§ YOUR GOAL
Only one stretch of the records below is wanted: the lines from the one holding "instance (l : List String) (n : Int) : Decidable (Dom_ngrams" through the one holding "-- B replaces". Return it exactly, both ends included.

RECORDS PROVIDED below:

-- pv_equiv track=rewrite | github.com/jalagus/lyricthon | cc.py | ngrams
-- ===== SOURCE A (Python) =====
-- from collections import defaultdict
--
-- def ngrams(l, n):
-- 	n += 1
-- 	di = defaultdict(int)
-- 	dp = {}
-- 	for ngram in [tuple(l[i:i+n]) for (i, value) in enumerate(l[:-(n-1)])]:
-- 		di[ngram] += 1
-- 	for ngram in di.keys():
-- 		if ngram[:n-1] not in dp:
-- 			dp[ngram[:n-1]] = []
-- 		dp[ngram[:n-1]] += [ (ngram[-1], di[ngram]) ]
-- 	return dp
-- ===== SOURCE B (Python) =====
-- def ngrams(l, n):
--     grouped = {}
--     for i, token in enumerate(l[n:]):
--         prefix = tuple(l[i:i+n])
--         bucket = grouped.setdefault(prefix, {})
--         bucket[token] = bucket.get(token, 0) + 1
--     return {prefix: list(counts.items()) for prefix, counts in grouped.items()}
-- ===== Notes on version B (the rewrite author's own statement) =====
-- stated objective: simpler
-- what changed: One pass that groups into a nested dict (prefix -> token -> count) while scanning, replacing A's two staged passes (flat ngram counter, then a regrouping loop that re-slices every ngram); Pre_ excludes negative n, on which A raises IndexError for any nonempty list.
-- intended difference: For n = 0 and nonempty l, A returns {} because its slice l[:-(n-1)] becomes l[:-0] = l[:0], an off-by-one in the negative slice bound; B returns the unigram counts grouped under the empty prefix, the intended 0-context count. — e.g. on ngrams(["a", "b"], 0): A returns [], B returns [([], [("a", 1), ("b", 1)])]
import Mathlib
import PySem

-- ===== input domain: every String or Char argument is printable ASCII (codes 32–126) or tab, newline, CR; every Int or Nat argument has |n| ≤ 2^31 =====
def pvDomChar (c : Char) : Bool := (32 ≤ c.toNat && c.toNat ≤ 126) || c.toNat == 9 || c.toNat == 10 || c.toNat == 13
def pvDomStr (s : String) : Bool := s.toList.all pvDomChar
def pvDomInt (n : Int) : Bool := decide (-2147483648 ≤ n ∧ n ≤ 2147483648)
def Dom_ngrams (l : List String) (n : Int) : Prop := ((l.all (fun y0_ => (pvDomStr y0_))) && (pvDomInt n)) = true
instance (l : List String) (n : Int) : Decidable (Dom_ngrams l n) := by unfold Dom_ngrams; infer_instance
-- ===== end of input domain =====

-- B replaces A's two staged passes (flat n-gram counter, then a regrouping loop) by one
-- pass grouping into a nested dict prefix -> token -> count; for n = 0 (nonempty l) B
-- returns the unigram counts under the empty prefix where A's l[:-0] slice yields {}.

-- ===== PORT A =====
def ngrams (l : List String) (n : Int) : List (List String × List (String × Int)) :=
  let n := n + 1
  let grams : List (List String) :=
    (PySem.List.enumerate (PySem.List.slice l none (some (-(n - 1))))).map
      (fun iv => PySem.List.slice l (some iv.1) (some (iv.1 + n)))
  let di : PySem.Dict (List String) Int :=
    grams.foldl (fun d g => d.modify g 0 (· + 1)) PySem.Dict.empty
  let dp : PySem.Dict (List String) (List (String × Int)) :=
    di.keys.foldl (fun dp g =>
      let key := PySem.List.slice g none (some (n - 1))
      let dp := if dp.contains key then dp else dp.insert key []
      dp.insert key (dp.getD key [] ++ [(PySem.List.pyGetD g (-1) "", di.getD g 0)]))
      PySem.Dict.empty
  dp.items

-- ===== PORT B =====
def ngrams_alt (l : List String) (n : Int) : List (List String × List (String × Int)) :=
  let grouped : PySem.Dict (List String) (PySem.Dict String Int) :=
    (PySem.List.enumerate (PySem.List.slice l (some n) none)).foldl
      (fun g it =>
        let pfx := PySem.List.slice l (some it.1) (some (it.1 + n))
        let g := g.setdefault pfx PySem.Dict.empty
        let bucket := g.getD pfx PySem.Dict.empty
        g.insert pfx (bucket.insert it.2 (bucket.getD it.2 0 + 1)))
      PySem.Dict.empty
  grouped.items.map (fun pc => (pc.1, pc.2.items))

-- ===== PRECONDITION & SPEC =====
-- Pre_ excludes negative n: there A raises IndexError (ngram[-1] on the empty tuple) for
-- every nonempty l; the empty l is kept inside Pre_ for every n.
def Pre_ngrams (l : List String) (n : Int) : Prop := 0 ≤ n ∨ l = []
instance (l : List String) (n : Int) : Decidable (Pre_ngrams l n) := by unfold Pre_ngrams; infer_instance
def pvWitness_ngrams : List String × Int := (["a", "b", "a", "b"], 1)

-- For n = 0 and nonempty l, A returns {} because its slice l[:-(n-1)] becomes l[:-0] = l[:0],
-- an off-by-one in the negative slice bound; B returns the unigram counts grouped under the
-- empty prefix, the intended 0-context count.
def D_ngrams (l : List String) (n : Int) : Prop := n = 0 ∧ l ≠ []
instance (l : List String) (n : Int) : Decidable (D_ngrams l n) := by unfold D_ngrams; infer_instance

def Spec_ngrams (l : List String) (n : Int) (out : List (List String × List (String × Int))) : Prop := ¬ D_ngrams l n → out = ngrams_alt l n
instance (l : List String) (n : Int) (out : List (List String × List (String × Int))) : Decidable (Spec_ngrams l n out) := by unfold Spec_ngrams; infer_instance

def pvDiffWitness_ngrams : List String × Int := (["a", "b"], 0)
def pvDiffWitnessOut_ngrams : (List (List String × List (String × Int))) × (List (List String × List (String × Int))) :=
  ([], [([], [("a", 1), ("b", 1)])])

-- ===== CLAIM (what is proved, stated in full; the proofs are below) =====
def Claim_unchanged_ngrams : Prop := ∀ (l : List String) (n : Int), Dom_ngrams l n → Pre_ngrams l n → Spec_ngrams l n (ngrams l n)
def Claim_changed_ngrams : Prop := Dom_ngrams (pvDiffWitness_ngrams.1) (pvDiffWitness_ngrams.2) ∧ Pre_ngrams (pvDiffWitness_ngrams.1) (pvDiffWitness_ngrams.2) ∧ D_ngrams (pvDiffWitness_ngrams.1) (pvDiffWitness_ngrams.2) ∧ ngrams (pvDiffWitness_ngrams.1) (pvDiffWitness_ngrams.2) = pvDiffWitnessOut_ngrams.1 ∧ ngrams_alt (pvDiffWitness_ngrams.1) (pvDiffWitness_ngrams.2) = pvDiffWitnessOut_ngrams.2 ∧ pvDiffWitnessOut_ngrams.1 ≠ pvDiffWitnessOut_ngrams.2
def Claim_exact_ngrams : Prop := ∀ (l : List String) (n : Int), Dom_ngrams l n → Pre_ngrams l n → D_ngrams l n → ngrams l n ≠ ngrams_alt l n

-- ===== LEMMAS AND PROOFS =====

-- prefix and last token of the (m+1)-gram starting at position j
def pvP (l : List String) (m j : Nat) : List String := (l.drop j).take m
def pvT (l : List String) (m j : Nat) : String := l.getD (j + m) ""
def pvJ (l : List String) (m : Nat) (c : List String) : List Nat :=
  (List.range (l.length - m)).filter (fun j => pvP l m j == c)
def pvBucket (l : List String) (m : Nat) (c : List String) : List (String × Int) :=
  (PySem.Set.ofList ((pvJ l m c).map (pvT l m))).map
    (fun t => (t, (((pvJ l m c).map (pvT l m)).count t : Int)))
def pvOut (l : List String) (m : Nat) : List (List String × List (String × Int)) :=
  (PySem.Set.ofList ((List.range (l.length - m)).map (pvP l m))).map (fun c => (c, pvBucket l m c))

theorem pv_enum_eq (xs : List String) : ∀ (s : Int),
    PySem.List.enumerate xs s
      = (List.range xs.length).map (fun j => (s + (j : Nat), xs.getD j "")) := by
  induction xs with
  | nil => intro s; simp [PySem.List.enumerate]
  | cons x xs ih =>
    intro s
    rw [PySem.List.enumerate_cons, ih (s + 1), List.length_cons, List.range_succ_eq_map]
    simp only [List.map_cons, Nat.cast_zero, add_zero, List.getD_cons_zero, List.map_map]
    refine congrArg (List.cons (s, x)) (List.map_congr_left fun j hj => ?_)
    simp only [Function.comp, Nat.succ_eq_add_one, List.getD_cons_succ]
    congr 1
    push_cast
    ring

theorem pv_ofList_filter {α : Type} [BEq α] [LawfulBEq α] (q : α → Bool) (xs : List α) :
    (PySem.Set.ofList xs).filter q = PySem.Set.ofList (xs.filter q) := by
  induction xs using List.reverseRecOn with
  | nil => simp
  | append_singleton xs x ih =>
    rw [PySem.Set.ofList_append_singleton, List.filter_append]
    cases hq : q x
    · simp only [List.filter_cons, hq, Bool.false_eq_true, if_false, List.filter_nil,
        List.append_nil]
      by_cases hx : x ∈ xs
      · rw [PySem.Set.add_of_mem ((PySem.Set.mem_ofList xs x).mpr hx), ih]
      · rw [PySem.Set.add_of_not_mem (fun h => hx ((PySem.Set.mem_ofList xs x).mp h)),
          List.filter_append, ih]
        simp [hq]
    · simp only [List.filter_cons, hq, if_true, List.filter_nil]
      rw [PySem.Set.ofList_append_singleton]
      by_cases hx : x ∈ xs
      · rw [PySem.Set.add_of_mem ((PySem.Set.mem_ofList xs x).mpr hx), ih,
          PySem.Set.add_of_mem ((PySem.Set.mem_ofList _ x).mpr (List.mem_filter.mpr ⟨hx, hq⟩))]
      · rw [PySem.Set.add_of_not_mem (fun h => hx ((PySem.Set.mem_ofList xs x).mp h)),
          List.filter_append, ih,
          PySem.Set.add_of_not_mem (fun h => hx (List.mem_filter.mp ((PySem.Set.mem_ofList _ x).mp h)).1)]
        simp [hq]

End of RECORDS PROVIDED.

§ COMPLETED EXERCISE
instance (l : List String) (n : Int) : Decidable (Dom_ngrams l n) := by unfold Dom_ngrams; infer_instance
-- ===== end of input domain =====

-- B replaces A's two staged passes (flat n-gram counter, then a regrouping loop) by one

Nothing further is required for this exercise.